◆ Instructions for the task ◆
The listing below contains a span that opens with the line containing "have hne : s[j] ≠ x := hbef j hjk" and closes with the line containing "s[k + j] ≤ x := by". Return that span exactly.

◆ Dataset extract ◆
Segment Open
-- pv_equiv track=rewrite | github.com/chcl77/OpenSource_Assignment | 3week_Grade_Management_with_function.py | Show_Rank
-- ===== SOURCE A (Python) =====
-- def Show_Rank(arr) :
--
--     index_grade = []
--     sum = 0
--     for i in range(0, 5) :
--         sum = 0
--         for j in range(2, 5) :
--             sum += arr[i][j]
--         index_grade.append(sum)
--     list = sorted(index_grade, reverse = True)
--     result = []
--     for i in index_grade :
--         result.append(list.index(i) + 1)
--     return result
-- ===== SOURCE B (Python) =====
-- def Show_Rank(arr):
--     rows = [arr[i] for i in range(5)]
--     sums = [r[2] + r[3] + r[4] for r in rows]
--     return [1 + sum(1 for t in sums if t > s) for s in sums]
-- ===== Notes on version B (the rewrite author's own statement) =====
-- stated objective: simpler
-- what changed: B replaces the nested accumulator loops by two comprehensions (an explicit three-term sum per row) and replaces the sort-then-list.index rank lookup by a direct count of strictly greater sums (rank = 1 + #strictly greater), which agrees on ties.
import Mathlib
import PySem

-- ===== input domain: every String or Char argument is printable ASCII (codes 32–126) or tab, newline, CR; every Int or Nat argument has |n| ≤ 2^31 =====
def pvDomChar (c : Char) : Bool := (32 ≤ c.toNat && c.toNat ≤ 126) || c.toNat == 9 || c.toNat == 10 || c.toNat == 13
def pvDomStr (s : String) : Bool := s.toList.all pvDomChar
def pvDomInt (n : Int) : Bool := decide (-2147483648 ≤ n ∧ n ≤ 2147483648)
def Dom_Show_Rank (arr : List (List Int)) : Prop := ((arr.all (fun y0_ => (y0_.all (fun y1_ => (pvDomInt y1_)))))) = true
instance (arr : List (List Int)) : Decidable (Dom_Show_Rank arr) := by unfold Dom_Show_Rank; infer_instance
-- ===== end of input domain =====

-- B replaces the nested accumulator loops by comprehensions (rows, then explicit three-term
-- sums) and the sort + list.index rank lookup by a 0/1-sum counting strictly greater sums.

-- ===== PORT A =====
def Show_Rank (arr : List (List Int)) : List Int :=
  let index_grade := (PySem.List.pyRange 0 5 1).foldl (fun acc i =>
      acc ++ [(PySem.List.pyRange 2 5 1).foldl
        (fun s j => s + PySem.List.pyGetD (PySem.List.pyGetD arr i []) j 0) 0]) []
  let lst := PySem.List.sorted index_grade (fun t => t) true
  index_grade.foldl (fun res i => res ++ [((PySem.List.index? lst i).getD 0 : Int) + 1]) []

-- ===== PORT B =====
def Show_Rank_alt (arr : List (List Int)) : List Int :=
  let rows := (PySem.List.pyRange 0 5 1).map (fun i => PySem.List.pyGetD arr i [])
  let sums := rows.map (fun r =>
      PySem.List.pyGetD r 2 0 + PySem.List.pyGetD r 3 0 + PySem.List.pyGetD r 4 0)
  sums.map (fun s => 1 + (sums.map (fun t => if s < t then (1 : Int) else 0)).sum)

-- ===== PRECONDITION & SPEC =====
-- A indexes arr[0..4][2..4] directly: it raises IndexError unless there are at least
-- 5 rows and each of the first 5 rows has at least 5 entries.
def Pre_Show_Rank (arr : List (List Int)) : Prop :=
  5 ≤ arr.length ∧ ∀ row ∈ arr.take 5, 5 ≤ row.length
instance (arr : List (List Int)) : Decidable (Pre_Show_Rank arr) := by unfold Pre_Show_Rank; infer_instance
def pvWitness_Show_Rank : List (List Int) :=
  [[0,0,1,2,3],[0,0,1,2,3],[0,0,9,9,9],[0,0,0,0,0],[0,0,1,2,3]]

def Spec_Show_Rank (arr : List (List Int)) (out : List Int) : Prop := out = Show_Rank_alt arr
instance (arr : List (List Int)) (out : List Int) : Decidable (Spec_Show_Rank arr out) := by unfold Spec_Show_Rank; infer_instance

-- ===== CLAIM (what is proved, stated in full; the proofs are below) =====
def Claim_equal_Show_Rank : Prop := ∀ (arr : List (List Int)), Dom_Show_Rank arr → Pre_Show_Rank arr → Spec_Show_Rank arr (Show_Rank arr)

-- ===== LEMMAS AND PROOFS =====

-- rank via sort+index = rank via counting strictly greater elements
lemma index_sorted_rev (l : List Int) (x : Int) (hx : x ∈ l) :
    PySem.List.index? (PySem.List.sorted l (fun t => t) true) x
      = some (l.countP (fun t => decide (x < t))) := by
  set s := PySem.List.sorted l (fun t => t) true with hs
  have hperm : s.Perm l := PySem.List.sorted_perm ..
  have hxs : x ∈ s := by rw [hs, PySem.List.mem_sorted]; exact hx
  have hpw : s.Pairwise (fun a b => (fun t => t) b ≤ (fun t => t) a) :=
    PySem.List.sorted_pairwise_rev ..
  obtain ⟨k, hk⟩ := Option.isSome_iff_exists.mp ((PySem.List.index?_isSome_iff s x).mpr hxs)
  obtain ⟨hklen, hsk, hbef⟩ := PySem.List.getElem_of_index?_eq_some hk
  rw [hk]
  congr 1
  symm
  have hpwg := List.pairwise_iff_getElem.mp hpw
  have h1 : (s.take k).countP (fun t => decide (x < t)) = k := by
    have hall : ∀ a ∈ s.take k, (fun t => decide (x < t)) a = true := by
      intro a ha
      obtain ⟨j, hj, hja⟩ := List.mem_iff_getElem.mp ha
      have hjk : j < k := by simp [List.length_take] at hj; omega
      have hjl : j < s.length := by omega
      have hgj : (s.take k)[j] = s[j] := List.getElem_take
      have hle : x ≤ s[j] := by
        have := hpwg j k hjl hklen hjk
        simpa [hsk] using this
      have hne : s[j] ≠ x := hbef j hjk
      simp only [decide_eq_true_eq]
      rw [← hja, hgj]
      exact lt_of_le_of_ne hle (fun h => hne h.symm)
    rw [List.countP_eq_length.mpr hall, List.length_take]
    omega
  have h2 : (s.drop k).countP (fun t => decide (x < t)) = 0 := by
    rw [List.countP_eq_zero]
    intro a ha
    obtain ⟨j, hj, hja⟩ := List.mem_iff_getElem.mp ha
    have hjl : k + j < s.length := by simp [List.length_drop] at hj; omega
    have hga : a = s[k + j] := by rw [← hja, List.getElem_drop]
    rcases Nat.eq_zero_or_pos j with h0 | hpos
    · subst h0
      simp only [decide_eq_true_eq]
      rw [hga]
      simp [hsk]
    · have hlt : s[k + j] ≤ x := by
        have := hpwg k (k + j) hklen hjl (by omega)
        simpa [hsk] using this
      simp only [decide_eq_true_eq]
      rw [hga]
      omega
  have hcnt : l.countP (fun t => decide (x < t)) = s.countP (fun t => decide (x < t)) :=
    (hperm.countP_eq _).symm
  rw [hcnt]
  conv_lhs => rw [← List.take_append_drop k s]
  rw [List.countP_append, h1, h2]
  omega

lemma sum_ones_count (x : Int) (L : List Int) :
    (L.map (fun t => if x < t then (1 : Int) else 0)).sum
      = (L.countP (fun t => decide (x < t)) : Nat) := by
  induction L with
  | nil => simp
  | cons h t ih =>
    by_cases hxt : x < h
    · simp [hxt, ih]; omega
    · simp [hxt, ih]

-- A's inner summation loop over j in range(2,5) is the explicit three-term sum
lemma row_sum (r : List Int) :
    (PySem.List.pyRange 2 5 1).foldl (fun s j => s + PySem.List.pyGetD r j 0) 0
      = PySem.List.pyGetD r 2 0 + PySem.List.pyGetD r 3 0 + PySem.List.pyGetD r 4 0 := by
  rw [show PySem.List.pyRange 2 5 1 = [2, 3, 4] from by decide]
  simp only [List.foldl_cons, List.foldl_nil, zero_add]

-- A's append-fold building index_grade equals B's map building sums
lemma sums_eq (arr : List (List Int)) :
    (PySem.List.pyRange 0 5 1).foldl (fun acc i =>
        acc ++ [(PySem.List.pyRange 2 5 1).foldl
          (fun s j => s + PySem.List.pyGetD (PySem.List.pyGetD arr i []) j 0) 0]) []
      = ((PySem.List.pyRange 0 5 1).map (fun i => PySem.List.pyGetD arr i [])).map (fun r =>
          PySem.List.pyGetD r 2 0 + PySem.List.pyGetD r 3 0 + PySem.List.pyGetD r 4 0) := by
  rw [PySem.List.foldl_append_singleton_eq_map, List.map_map]
  simp only [List.nil_append]
  exact List.map_congr_left (fun i _ => row_sum _)

-- ===== VERDICT (by name: the statement is the Claim_ definition above) =====
theorem Show_Rank_spec : Claim_equal_Show_Rank := by
  unfold Claim_equal_Show_Rank
  intro arr _ _
  unfold Spec_Show_Rank Show_Rank Show_Rank_alt
  rw [sums_eq arr]
  set L := ((PySem.List.pyRange 0 5 1).map (fun i => PySem.List.pyGetD arr i [])).map (fun r =>
      PySem.List.pyGetD r 2 0 + PySem.List.pyGetD r 3 0 + PySem.List.pyGetD r 4 0) with hL
  rw [PySem.List.foldl_append_singleton_eq_map]
  simp only [List.nil_append]
  apply List.map_congr_left
  intro x hx
  rw [index_sorted_rev _ x hx, sum_ones_count, ← hL]
  simp only [Option.getD_some]
  omega
-- A's accumulator fold computes the reference grouping
theorem pvF_char (xs : List String) :
    ∀ n : List String, pvFin (xs.foldl pvF (n, [])) = n ++ pvNotes xs := by
  intro n
  match hxs : xs with
  | [] => simp [pvFin, pvNotes_nil]
  | x :: rest =>
    by_cases hb : bBlank x
    · have hbb : (PySem.Str.strip x == "") = true := by simpa [bBlank] using hb
      simp only [List.foldl_cons]
      rw [show pvF (n, []) x = (n, []) from by simp [pvF, hbb]]
      rw [pvF_char rest n, pvNotes_cons_blank x rest hb]
    · have hbf : (PySem.Str.strip x == "") = false := by simpa [bBlank] using hb
      set g := rest.takeWhile pvQ with hgdef
      obtain ⟨t, ht⟩ := List.takeWhile_prefix (p := pvQ) (l := rest)
      have htd : t = rest.dropWhile pvQ := by
        have h2 := List.takeWhile_append_dropWhile (p := pvQ) (l := rest)
        exact List.append_cancel_left (ht.trans h2.symm)
      have hgnb : ∀ l ∈ g, bBlank l = false := fun l hl => takeWhile_pvQ_nonblank rest l hl
      simp only [List.foldl_cons]
      rw [show pvF (n, []) x = (n, [x]) from by simp [pvF, hbf]]
      conv_lhs => rw [← ht]
      rw [pvF_run g hgnb t n [x]]
      have hstep : pvFin (t.foldl pvF (n, [x] ++ g)) = n ++ PySem.Str.join "\n" (x :: g) :: pvNotes t := by
        rcases t with _ | ⟨b, t'⟩
        · simp [pvFin, pvNotes_nil]
        · have hbb : (PySem.Str.strip b == "") = true := by
            have := dropWhile_head_false pvQ rest b t' htd.symm
            simpa [pvQ, bBlank] using this
          simp only [List.foldl_cons]
          rw [show pvF (n, [x] ++ g) b = (n ++ [PySem.Str.join "\n" (x :: g)], []) from by
            simp [pvF, hbb]]
          rw [pvF_char t' (n ++ [PySem.Str.join "\n" (x :: g)])]
          rw [pvNotes_cons_blank b t' (by simpa [bBlank] using hbb)]
          simp
      rw [hstep, pvNotes_cons_nonblank x rest (by simpa [bBlank] using hbf), ← htd]
termination_by xs.length
decreasing_by
  · simp
  · simp
    have h1 : g.length + (b :: t').length = rest.length := by
      rw [← List.length_append, ht]
    simp at h1
    omega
Segment Closed
◆ Exercise answer ◆
      have hne : s[j] ≠ x := hbef j hjk
      simp only [decide_eq_true_eq]
      rw [← hja, hgj]
      exact lt_of_le_of_ne hle (fun h => hne h.symm)
    rw [List.countP_eq_length.mpr hall, List.length_take]
    omega
  have h2 : (s.drop k).countP (fun t => decide (x < t)) = 0 := by
    rw [List.countP_eq_zero]
    intro a ha
    obtain ⟨j, hj, hja⟩ := List.mem_iff_getElem.mp ha
    have hjl : k + j < s.length := by simp [List.length_drop] at hj; omega
    have hga : a = s[k + j] := by rw [← hja, List.getElem_drop]
    rcases Nat.eq_zero_or_pos j with h0 | hpos
    · subst h0
      simp only [decide_eq_true_eq]
      rw [hga]
      simp [hsk]
    · have hlt : s[k + j] ≤ x := by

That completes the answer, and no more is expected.